## THE TASK
The lines below starting at the line containing "simp [List.append_assoc]" and ending at the line containing "-- glue: A in closed form" are to be repeated exactly, with both ends kept and nothing else added.

## GIVEN ENTRIES
-- pv_equiv track=rewrite | github.com/ealjkl/leetcode-solutions | 00918-maximum-sum-circular-subarray/main2.py | get_cmax_left
-- ===== SOURCE A (Python) =====
-- def get_csum_left(nums):
--     n = len(nums)
--     out = [nums[0]]
--     for i in range(1, n):
--         num = nums[i]
--         out.append(out[i - 1] + num)
--     return out
--
-- def get_cmax_left(nums):
--     csum = [0] + get_csum_left(nums)
--     out = [csum[0]]
--     for i in range(1, len(csum)):
--         num = csum[i]
--         el = max(out[i - 1], num)
--         out.append(el)
--     return out
-- ===== SOURCE B (Python) =====
-- def get_cmax_left(nums):
--     s = nums[0]
--     out = [0, max(0, s)]
--     for x in nums[1:]:
--         s += x
--         out.append(max(out[-1], s))
--     return out
-- ===== Notes on version B (the rewrite author's own statement) =====
-- stated objective: simpler
-- what changed: Fuses the prefix-sum pass and the running-maximum pass into one loop maintaining two scalars (running sum and last max), dropping the csum intermediate array, the helper function and all index arithmetic.
import Mathlib
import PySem

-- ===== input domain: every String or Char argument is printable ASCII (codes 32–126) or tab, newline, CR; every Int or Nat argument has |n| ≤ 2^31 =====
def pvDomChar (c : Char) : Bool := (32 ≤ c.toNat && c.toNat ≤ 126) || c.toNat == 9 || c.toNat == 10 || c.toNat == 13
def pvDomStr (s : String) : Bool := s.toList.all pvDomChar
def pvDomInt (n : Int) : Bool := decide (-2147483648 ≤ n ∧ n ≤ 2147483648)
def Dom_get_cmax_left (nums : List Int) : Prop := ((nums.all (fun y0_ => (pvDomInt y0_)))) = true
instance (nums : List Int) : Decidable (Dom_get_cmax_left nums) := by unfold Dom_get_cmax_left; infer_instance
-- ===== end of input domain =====

-- B fuses A's two passes (prefix sums, then running maxima) into one loop keeping a running
-- sum and the last maximum; same return value on every non-empty list (both raise on []).


-- ===== PORT A =====
-- helper get_csum_left: out = [nums[0]]; for i in range(1, n): out.append(out[i-1] + nums[i])
-- (nums[0] on the empty list raises IndexError in Python; excluded by Pre_, pyGetD used in range)
def get_csum_left (nums : List Int) : List Int :=
  (PySem.List.pyRange 1 (nums.length : Int) 1).foldl
    (fun out i => out ++ [PySem.List.pyGetD out (i - 1) 0 + PySem.List.pyGetD nums i 0])
    [PySem.List.pyGetD nums 0 0]

def get_cmax_left (nums : List Int) : List Int :=
  let csum := 0 :: get_csum_left nums
  (PySem.List.pyRange 1 (csum.length : Int) 1).foldl
    (fun out i => out ++ [max (PySem.List.pyGetD out (i - 1) 0) (PySem.List.pyGetD csum i 0)])
    [PySem.List.pyGetD csum 0 0]

-- ===== PORT B =====
-- s = nums[0]; out = [0, max(0, s)]; for x in nums[1:]: s += x; out.append(max(out[-1], s))
-- (the [] case raises in Python B just as in A; it is outside Pre_)
def get_cmax_left_alt (nums : List Int) : List Int :=
  match nums with
  | [] => []
  | x :: rest =>
    (rest.foldl
      (fun (acc : List Int × Int) y =>
        let s := acc.2 + y
        (acc.1 ++ [max (acc.1.getLastD 0) s], s))
      ([0, max 0 x], x)).1

-- ===== PRECONDITION & SPEC =====
-- Pre_ excludes only the empty list, on which A (nums[0]) raises IndexError.
def Pre_get_cmax_left (nums : List Int) : Prop := nums ≠ []
instance (nums : List Int) : Decidable (Pre_get_cmax_left nums) := by unfold Pre_get_cmax_left; infer_instance
def pvWitness_get_cmax_left : List Int := [1, -2, 3]

def Spec_get_cmax_left (nums : List Int) (out : List Int) : Prop := out = get_cmax_left_alt nums
instance (nums : List Int) (out : List Int) : Decidable (Spec_get_cmax_left nums out) := by unfold Spec_get_cmax_left; infer_instance

-- ===== CLAIM (what is proved, stated in full; the proofs are below) =====
def Claim_equal_get_cmax_left : Prop := ∀ (nums : List Int), Dom_get_cmax_left nums → Pre_get_cmax_left nums → Spec_get_cmax_left nums (get_cmax_left nums)

-- ===== LEMMAS AND PROOFS =====

-- prefix sums starting from running total s
def psum (s : Int) : List Int → List Int
  | [] => []
  | x :: xs => (s + x) :: psum (s + x) xs

-- running maxima seeded with m: [m, max m x1, max m x1 x2, …]
def rmax (m : Int) : List Int → List Int
  | [] => [m]
  | x :: xs => m :: rmax (max m x) xs

lemma psum_length (s : Int) (l : List Int) : (psum s l).length = l.length := by
  induction l generalizing s with
  | nil => rfl
  | cons x xs ih => simp [psum, ih]

lemma rmax_last (m : Int) (l : List Int) :
    (rmax m l).getD l.length 0 = l.foldl max m := by
  induction l generalizing m with
  | nil => rfl
  | cons x xs ih => simpa [rmax] using ih (max m x)

lemma rmax_append (m : Int) (l : List Int) (a : Int) :
    rmax m (l ++ [a]) = rmax m l ++ [max (l.foldl max m) a] := by
  induction l generalizing m with
  | nil => rfl
  | cons x xs ih => simp [rmax, ih]

-- (psum s l) satisfies the recurrence A's first loop computes
lemma psum_getD_succ (s : Int) (l : List Int) (j : Nat) (hj : j + 1 < l.length) :
    (psum s l).getD (j + 1) 0 = (psum s l).getD j 0 + l.getD (j + 1) 0 := by
  induction l generalizing s j with
  | nil => simp at hj
  | cons x xs ih =>
    cases j with
    | zero =>
      cases xs with
      | nil => simp at hj
      | cons y ys => simp [psum]
    | succ j' =>
      have hj' : j' + 1 < xs.length := by simpa using hj
      simpa [psum] using ih (s + x) j' hj'

lemma take_succ_getD {l : List Int} {k : Nat} (hk : k < l.length) :
    l.take (k + 1) = l.take k ++ [l.getD k 0] := by
  have := List.take_add_one (l := l) (i := k)
  rw [this, List.getElem?_eq_getElem hk]
  simp [List.getD, List.getElem?_eq_getElem hk]

-- A's first loop, in closed form
lemma csum_loop (nums : List Int) (hne : nums ≠ []) (k : Nat) (hk1 : 1 ≤ k)
    (hk : k ≤ nums.length) :
    (PySem.List.pyRange 1 (k : Int) 1).foldl
      (fun out i => out ++ [PySem.List.pyGetD out (i - 1) 0 + PySem.List.pyGetD nums i 0])
      [PySem.List.pyGetD nums 0 0]
    = (psum 0 nums).take k := by
  induction k with
  | zero => omega
  | succ k ih =>
    rcases Nat.lt_or_ge 1 (k + 1) with h | h
    · have hk1' : 1 ≤ k := by omega
      have hk' : k ≤ nums.length := by omega
      have hrange : PySem.List.pyRange 1 (((k : Int)) + 1) 1
          = PySem.List.pyRange 1 (k : Int) 1 ++ [(k : Int)] :=
        PySem.List.pyRange_one_succ_right (by exact_mod_cast hk1')
      have hlt : k < (psum 0 nums).length := by rw [psum_length]; omega
      push_cast
      rw [hrange, List.foldl_append, ih hk1' hk']
      simp only [List.foldl]
      rw [take_succ_getD hlt]
      congr 2
      have h1 : PySem.List.pyGetD ((psum 0 nums).take k) ((k : Int) - 1) 0
          = (psum 0 nums).getD (k - 1) 0 := by
        have hcast : ((k : Int) - 1) = ((k - 1 : Nat) : Int) := by omega
        rw [hcast, PySem.List.pyGetD_natCast]
        unfold List.getD
        rw [List.getElem?_take_of_lt (by omega)]
      have h2 : PySem.List.pyGetD nums (k : Int) 0 = nums.getD k 0 :=
        PySem.List.pyGetD_natCast _ _ _
      rw [h1, h2]
      have hk2 : (k - 1) + 1 = k := by omega
      have hrec := psum_getD_succ 0 nums (k - 1) (by omega)
      rw [hk2] at hrec
      omega
    · have hk0 : k = 0 := by omega
      subst hk0
      rw [show ((0 + 1 : Nat) : Int) = 1 by norm_num,
        PySem.List.pyRange_one_eq_nil (le_refl _)]
      cases nums with
      | nil => exact absurd rfl hne
      | cons x xs => simp [psum, PySem.List.pyGetD]

-- A's second loop (running maximum over 0 :: p), in closed form
lemma cmax_loop (p : List Int) (k : Nat) (hk1 : 1 ≤ k) (hk : k ≤ p.length + 1) :
    (PySem.List.pyRange 1 (k : Int) 1).foldl
      (fun out i => out ++ [max (PySem.List.pyGetD out (i - 1) 0) (PySem.List.pyGetD (0 :: p) i 0)])
      [PySem.List.pyGetD (0 :: p) 0 0]
    = rmax 0 (p.take (k - 1)) := by
  induction k with
  | zero => omega
  | succ k ih =>
    rcases Nat.lt_or_ge 1 (k + 1) with h | h
    · have hk1' : 1 ≤ k := by omega
      have hk' : k ≤ p.length + 1 := by omega
      have hkp : k - 1 < p.length := by omega
      have hrange : PySem.List.pyRange 1 (((k : Int)) + 1) 1
          = PySem.List.pyRange 1 (k : Int) 1 ++ [(k : Int)] :=
        PySem.List.pyRange_one_succ_right (by exact_mod_cast hk1')
      push_cast
      rw [hrange, List.foldl_append, ih hk1' hk']
      simp only [List.foldl]
      have hlen : (p.take (k - 1)).length = k - 1 := by
        rw [List.length_take]; omega
      have h1 : PySem.List.pyGetD (rmax 0 (p.take (k - 1))) ((k : Int) - 1) 0
          = (p.take (k - 1)).foldl max 0 := by
        have hcast : ((k : Int) - 1) = ((k - 1 : Nat) : Int) := by omega
        rw [hcast, PySem.List.pyGetD_natCast]
        have h := rmax_last 0 (p.take (k - 1))
        rw [hlen] at h
        exact h
      have h2 : PySem.List.pyGetD (0 :: p) (k : Int) 0 = p.getD (k - 1) 0 := by
        rw [PySem.List.pyGetD_natCast]
        cases hke : k with
        | zero => omega
        | succ k' => simp
      rw [h1, h2, ← rmax_append, ← take_succ_getD hkp]
      congr 2
      omega
    · have hk0 : k = 0 := by omega
      subst hk0
      rw [show ((0 + 1 : Nat) : Int) = 1 by norm_num,
        PySem.List.pyRange_one_eq_nil (le_refl _)]
      simp [rmax, PySem.List.pyGetD]

-- B's running state, as a recursion on the remaining elements (m = last max, s = running sum)
def cont (m s : Int) : List Int → List Int
  | [] => []
  | y :: ys => max m (s + y) :: cont (max m (s + y)) (s + y) ys

lemma b_fold (l : List Int) (out : List Int) (s : Int) (hne : out ≠ []) :
    (l.foldl
      (fun (acc : List Int × Int) y =>
        let s := acc.2 + y
        (acc.1 ++ [max (acc.1.getLastD 0) s], s))
      (out, s)).1 = out ++ cont (out.getLastD 0) s l := by
  induction l generalizing out s with
  | nil => simp [cont]
  | cons y ys ih =>
    simp only [List.foldl, cont]
    rw [ih _ _ (by simp)]
    simp [List.append_assoc]

lemma rmax_psum_cont (l : List Int) (m s : Int) :
    rmax m (psum s l) = m :: cont m s l := by
  induction l generalizing m s with
  | nil => rfl
  | cons y ys ih => simp [psum, rmax, cont, ih]

-- glue: A in closed form
lemma getA (nums : List Int) (hne : nums ≠ []) :
    get_cmax_left nums = rmax 0 (psum 0 nums) := by
  have hn1 : 1 ≤ nums.length := List.length_pos_iff.mpr hne
  have hcs : get_csum_left nums = psum 0 nums := by
    have := csum_loop nums hne nums.length hn1 (le_refl _)
    rw [List.take_of_length_le (by rw [psum_length])] at this
    exact this
  have key := cmax_loop (psum 0 nums) ((psum 0 nums).length + 1) (by omega) (by omega)
  unfold get_cmax_left
  rw [hcs]
  show (PySem.List.pyRange 1 (((0 :: psum 0 nums).length : Nat) : Int) 1).foldl
      (fun out i => out ++ [max (PySem.List.pyGetD out (i - 1) 0) (PySem.List.pyGetD (0 :: psum 0 nums) i 0)])
      [PySem.List.pyGetD (0 :: psum 0 nums) 0 0] = rmax 0 (psum 0 nums)
  rw [show ((0 :: psum 0 nums).length) = (psum 0 nums).length + 1 from by simp]
  rw [key, Nat.add_sub_cancel, List.take_of_length_le (le_refl _)]

-- ===== VERDICT (by name: the statement is the Claim_ definition above) =====
theorem get_cmax_left_spec : Claim_equal_get_cmax_left := by
  intro nums _ hpre
  unfold Spec_get_cmax_left
  cases nums with
  | nil => exact absurd rfl hpre
  | cons x rest =>
    rw [getA _ hpre]
    have hb : get_cmax_left_alt (x :: rest)
        = [0, max 0 x] ++ cont (([0, max 0 x] : List Int).getLastD 0) x rest :=
      b_fold rest [0, max 0 x] x (by simp)
    rw [hb]
    simp [psum, rmax, zero_add, rmax_psum_cont, List.getLastD]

## ANSWER BELOW
    simp [List.append_assoc]

lemma rmax_psum_cont (l : List Int) (m s : Int) :
    rmax m (psum s l) = m :: cont m s l := by
  induction l generalizing m s with
  | nil => rfl
  | cons y ys ih => simp [psum, rmax, cont, ih]

-- glue: A in closed form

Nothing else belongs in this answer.